Avec l’abandon des supplices, avec la transformation de la peine de mort jusqu’à son abolition, avec la fermeture des bagnes — la sanction pénale connaît sa révolution. Aucune peine n’est prononcée sur le corps. Plus personne n’est condamné à être violenté directement dans son corps. L’incarcération s’organise, en principe, autour du corps et non sur lui, même si les violences qui se déroulent dans le silence des prisons ressemblent à un véritable retour du refoulé de la vengeance. Sans doute y a-t-il de l’hypocrisie à protéger le corps dans l’énoncé de la sanction, puis à l’abandonner à de nouveaux sévices dans le lieu même où la peine est purgée. Il n’en demeure pas moins qu’au regard des siècles le paysage judiciaire lentement s’améliore. Si des fautes — si graves soient-elles — commises par des adultes appellent des sanctions qui s’interdisent de porter atteinte au corps, pourquoi ces fautes de détail qui ne sont pas des fautes et qu’on appelle des bêtises vaudraient à leurs auteurs des coups ? Puisqu’on ne doit plus frapper quiconque, quoi qu’il ait fait — pourquoi frapperait-on ses enfants ? Le corps des petits a-t-il moins besoin de protection que celui des grands ? C’est oublier qu’un mineur se définit précisément par la nécessité qu’il y a de le protéger. Pourquoi la sanction physique lui serait-elle réservée, alors que les châtiments corporels sont interdits pour les majeurs ? Puisque la sanction pénale évolue, pourquoi ne pas faire évoluer concouramment les sanctions familiales ? Faut-il être plus royaliste que la République ? La maltraitance n’est jamais que la prolongation des anciens supplices royaux dans le champ de la vie familiale. Elle est comme une survivance politique des systèmes de domination qui auraient trouvé refuge dans l’espace privé de certaines familles.

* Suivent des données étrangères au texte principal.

-- pv_equiv track=rewrite | github.com/CarlosAndresAguirreAriza/ProyectoBackendSENA | api_pricut/tests/factories/user_factory.py | __reorganize_user_data
-- ===== SOURCE A (Python) =====
-- from typing import Dict, List, Any
--
-- def __reorganize_user_data(
--     base_data_fields: List[str],
--     unorganized_data: Dict[str, Any],
-- ) -> Dict[str, Dict[str, Any]]:
--     """
--     Reorganize the data provided in the request body.
--
--     #### Parameters:
--     - base_data_fields: The fields that are considered base data for a user.
--     - unorganized_data: The data to reorganize.
--     """
--
--     return {
--         "base_data": {
--             key: value
--             for key, value in unorganized_data.items()
--             if key in base_data_fields
--         },
--         "role_data": {
--             key: value
--             for key, value in unorganized_data.items()
--             if key not in base_data_fields
--         },
--     }
-- ===== SOURCE B (Python) =====
-- from typing import Dict, List, Any
--
-- def __reorganize_user_data(
--     base_data_fields: List[str],
--     unorganized_data: Dict[str, Any],
-- ) -> Dict[str, Dict[str, Any]]:
--     # Strategy: compute role_data by DELETING the base fields from a copy
--     # (one O(1) pop per field), then derive base_data as the complement,
--     # testing membership against the already-computed role_data dict.
--     role_data = dict(unorganized_data)
--     for field in base_data_fields:
--         role_data.pop(field, None)
--     base_data = {
--         key: value
--         for key, value in unorganized_data.items()
--         if key not in role_data
--     }
--     return {"base_data": base_data, "role_data": role_data}
-- ===== Notes on version B (the rewrite author's own statement) =====
-- stated objective: faster
-- what changed: B never tests membership in the field list: it computes role_data by popping each base field from a copy of the dict (one O(1) pop per field), then obtains base_data as the complement by O(1) dict-membership in the computed role_data, instead of A's two comprehensions that each scan all items with an O(m) list-membership test.
import Mathlib
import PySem

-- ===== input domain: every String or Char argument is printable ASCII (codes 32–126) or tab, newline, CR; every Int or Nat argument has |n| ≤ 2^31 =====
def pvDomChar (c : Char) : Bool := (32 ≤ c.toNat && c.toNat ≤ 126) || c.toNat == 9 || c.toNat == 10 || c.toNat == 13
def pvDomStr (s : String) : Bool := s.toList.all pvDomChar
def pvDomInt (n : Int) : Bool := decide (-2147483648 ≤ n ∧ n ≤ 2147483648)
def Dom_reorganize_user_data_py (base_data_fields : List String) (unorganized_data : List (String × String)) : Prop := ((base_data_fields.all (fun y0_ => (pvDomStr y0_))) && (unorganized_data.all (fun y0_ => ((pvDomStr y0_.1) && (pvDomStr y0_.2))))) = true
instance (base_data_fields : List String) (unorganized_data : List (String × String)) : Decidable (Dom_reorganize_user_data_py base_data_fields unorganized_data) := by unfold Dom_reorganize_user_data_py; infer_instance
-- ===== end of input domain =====

-- B computes role_data by deleting the base fields from a copy of the dict, then base_data as
-- the complement via membership in role_data, instead of A's two membership-filter comprehensions.

-- ===== PORT A =====
-- two dict comprehensions over unorganized_data.items(): membership filter, then its negation
def reorganize_user_data_py (base_data_fields : List String) (unorganized_data : List (String × String)) : List (String × List (String × String)) :=
  [("base_data", unorganized_data.filter (fun kv => base_data_fields.contains kv.1)),
   ("role_data", unorganized_data.filter (fun kv => !base_data_fields.contains kv.1))]

-- ===== PORT B =====
-- dict-overwrite insert (overwrite keeps position, new keys append): exact Python dict assignment
def pvDInsert (d : List (String × String)) (k v : String) : List (String × String) :=
  if d.any (fun p => p.1 == k) then d.map (fun p => if p.1 == k then (k, v) else p) else d ++ [(k, v)]

-- dict(items): build a dict from an items list — exact Python dict() semantics
def pvDictOf (ud : List (String × String)) : List (String × String) :=
  ud.foldl (fun d kv => pvDInsert d kv.1 kv.2) []

-- role_data.pop(field, None): delete the entry with that key (dict keys are unique, so
-- filtering out the key is exact)
def pvDPop (d : List (String × String)) (k : String) : List (String × String) :=
  d.filter (fun kv => !(kv.1 == k))

-- B: role_data = dict(ud); pop each base field; base_data = complement via membership in role_data
def reorganize_user_data_py_alt (base_data_fields : List String) (unorganized_data : List (String × String)) : List (String × List (String × String)) :=
  let role_data := base_data_fields.foldl pvDPop (pvDictOf unorganized_data)
  let base_data := unorganized_data.filter (fun kv => !(role_data.any (fun r => r.1 == kv.1)))
  [("base_data", base_data), ("role_data", role_data)]

-- ===== PRECONDITION & SPEC =====
-- Pre_ requires distinct keys: the association list encodes a Python dict, whose keys are
-- unique; a duplicate key has no Python-dict counterpart, so nothing is claimed there.
def Pre_reorganize_user_data_py (base_data_fields : List String) (unorganized_data : List (String × String)) : Prop :=
  (unorganized_data.map Prod.fst).Nodup
instance (base_data_fields : List String) (unorganized_data : List (String × String)) : Decidable (Pre_reorganize_user_data_py base_data_fields unorganized_data) := by unfold Pre_reorganize_user_data_py; infer_instance
def pvWitness_reorganize_user_data_py : List String × (List (String × String)) :=
  (["name", "email"], [("name", "ana"), ("role", "seller"), ("email", "a@b.c")])
def Spec_reorganize_user_data_py (base_data_fields : List String) (unorganized_data : List (String × String)) (out : List (String × List (String × String))) : Prop := out = reorganize_user_data_py_alt base_data_fields unorganized_data
instance (base_data_fields : List String) (unorganized_data : List (String × String)) (out : List (String × List (String × String))) : Decidable (Spec_reorganize_user_data_py base_data_fields unorganized_data out) := by unfold Spec_reorganize_user_data_py; infer_instance

-- ===== CLAIM =====
def Claim_equal_reorganize_user_data_py : Prop := ∀ (base_data_fields : List String) (unorganized_data : List (String × String)), Dom_reorganize_user_data_py base_data_fields unorganized_data → Pre_reorganize_user_data_py base_data_fields unorganized_data → Spec_reorganize_user_data_py base_data_fields unorganized_data (reorganize_user_data_py base_data_fields unorganized_data)

-- ===== LEMMAS AND PROOFS =====
-- dict() of a nodup-key items list is that list
theorem pvDictOf_ofAcc (ud acc : List (String × String))
    (h : ∀ kv ∈ ud, acc.any (fun p => p.1 == kv.1) = false) (hn : (ud.map Prod.fst).Nodup) :
    ud.foldl (fun d kv => pvDInsert d kv.1 kv.2) acc = acc ++ ud := by
  induction ud generalizing acc with
  | nil => simp
  | cons kv t ih =>
    simp only [List.map_cons, List.nodup_cons] at hn
    have hkv := h kv (List.mem_cons_self)
    rw [List.foldl_cons]
    have hstep : pvDInsert acc kv.1 kv.2 = acc ++ [kv] := by
      simp [pvDInsert, hkv]
    rw [hstep, ih]
    · simp
    · intro x hx
      simp only [List.any_append, Bool.or_eq_false_iff]
      refine ⟨h x (List.mem_cons_of_mem _ hx), ?_⟩
      simp only [List.any_cons, List.any_nil, Bool.or_false]
      exact decide_eq_false (fun e => hn.1 (e ▸ List.mem_map_of_mem hx))
    · exact hn.2

theorem pvDictOf_nodup (ud : List (String × String)) (hn : (ud.map Prod.fst).Nodup) :
    pvDictOf ud = ud := by
  have := pvDictOf_ofAcc ud [] (by simp) hn
  simpa [pvDictOf] using this

-- popping each field in turn filters out all the fields
theorem pvPop_foldl (fields : List String) (d : List (String × String)) :
    fields.foldl pvDPop d = d.filter (fun kv => !fields.contains kv.1) := by
  induction fields generalizing d with
  | nil => simp
  | cons f fs ih =>
    rw [List.foldl_cons, ih]
    simp only [pvDPop, List.filter_filter]
    apply List.filter_congr
    intro kv _
    simp only [List.contains_cons]
    cases h : (kv.1 == f) <;> simp

-- membership in the computed role_data is the negation of membership in the field list
theorem pv_role_membership (fields : List String) (ud : List (String × String)) (kv : String × String)
    (hkv : kv ∈ ud) :
    ((ud.filter (fun p => !fields.contains p.1)).any (fun r => r.1 == kv.1)) = !fields.contains kv.1 := by
  cases h : fields.contains kv.1 with
  | true =>
    simp only [Bool.not_true]
    rw [List.any_eq_false]
    intro r hr
    simp only [List.mem_filter, Bool.not_eq_eq_eq_not, Bool.not_true] at hr
    simp only [beq_iff_eq]
    intro e
    rw [e] at hr
    rw [hr.2] at h
    exact Bool.false_ne_true h
  | false =>
    simp only [Bool.not_false]
    rw [List.any_eq_true]
    refine ⟨kv, List.mem_filter.mpr ⟨hkv, ?_⟩, by simp⟩
    simp only [List.contains_eq_mem, decide_eq_false_iff_not] at h
    simp [h]

-- ===== VERDICT =====
theorem reorganize_user_data_py_spec : Claim_equal_reorganize_user_data_py := by
  intro fields ud _ hpre
  unfold Spec_reorganize_user_data_py reorganize_user_data_py reorganize_user_data_py_alt
  rw [pvDictOf_nodup ud hpre, pvPop_foldl]
  have hb : ud.filter (fun kv => !((ud.filter (fun p => !fields.contains p.1)).any (fun r => r.1 == kv.1)))
      = ud.filter (fun kv => fields.contains kv.1) := by
    apply List.filter_congr
    intro kv hkv
    rw [pv_role_membership fields ud kv hkv]
    simp
  simp only [hb]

Quant à la valeur expiatoire de la souffrance, c’est une idée qui elle aussi recule, en même temps que la notion de péché originel cède du terrain. Le corps n’est plus ce lieu fantasmatique de la faute qui obsédait la plupart des théologiens du temps jadis. Comme il n’est plus le coupable tout trouvé et qu’on ne le considère plus comme la terre d’élection du mal, il n’y a plus lieu de chasser de ses fibres la souillure censée s’y nicher. Il n’y a donc plus lieu de le battre — et à force de n’être plus battu, il dévoile son innocence. La souffrance perd son aura théologique, et dans le même mouvement la violence qui la provoquait perd ses entrées et ses lettres de créances. Les justificatifs se désagrègent, les cautions se diluent, les couvertures s’étiolent. L’absolutisme, le supplice et l’expiation étaient les parrains théoriques de la violence éducative. Sans leur soutien, elle ne peut plus que battre en retraite. Son reflux met au jour son noyau dur, la maltraitance, qui désormais ne peut plus se cacher. Il est alors possible d’en démonter les mécanismes afin de réduire progressivement ce qui s’apparente à nos yeux à des poches de barbarie.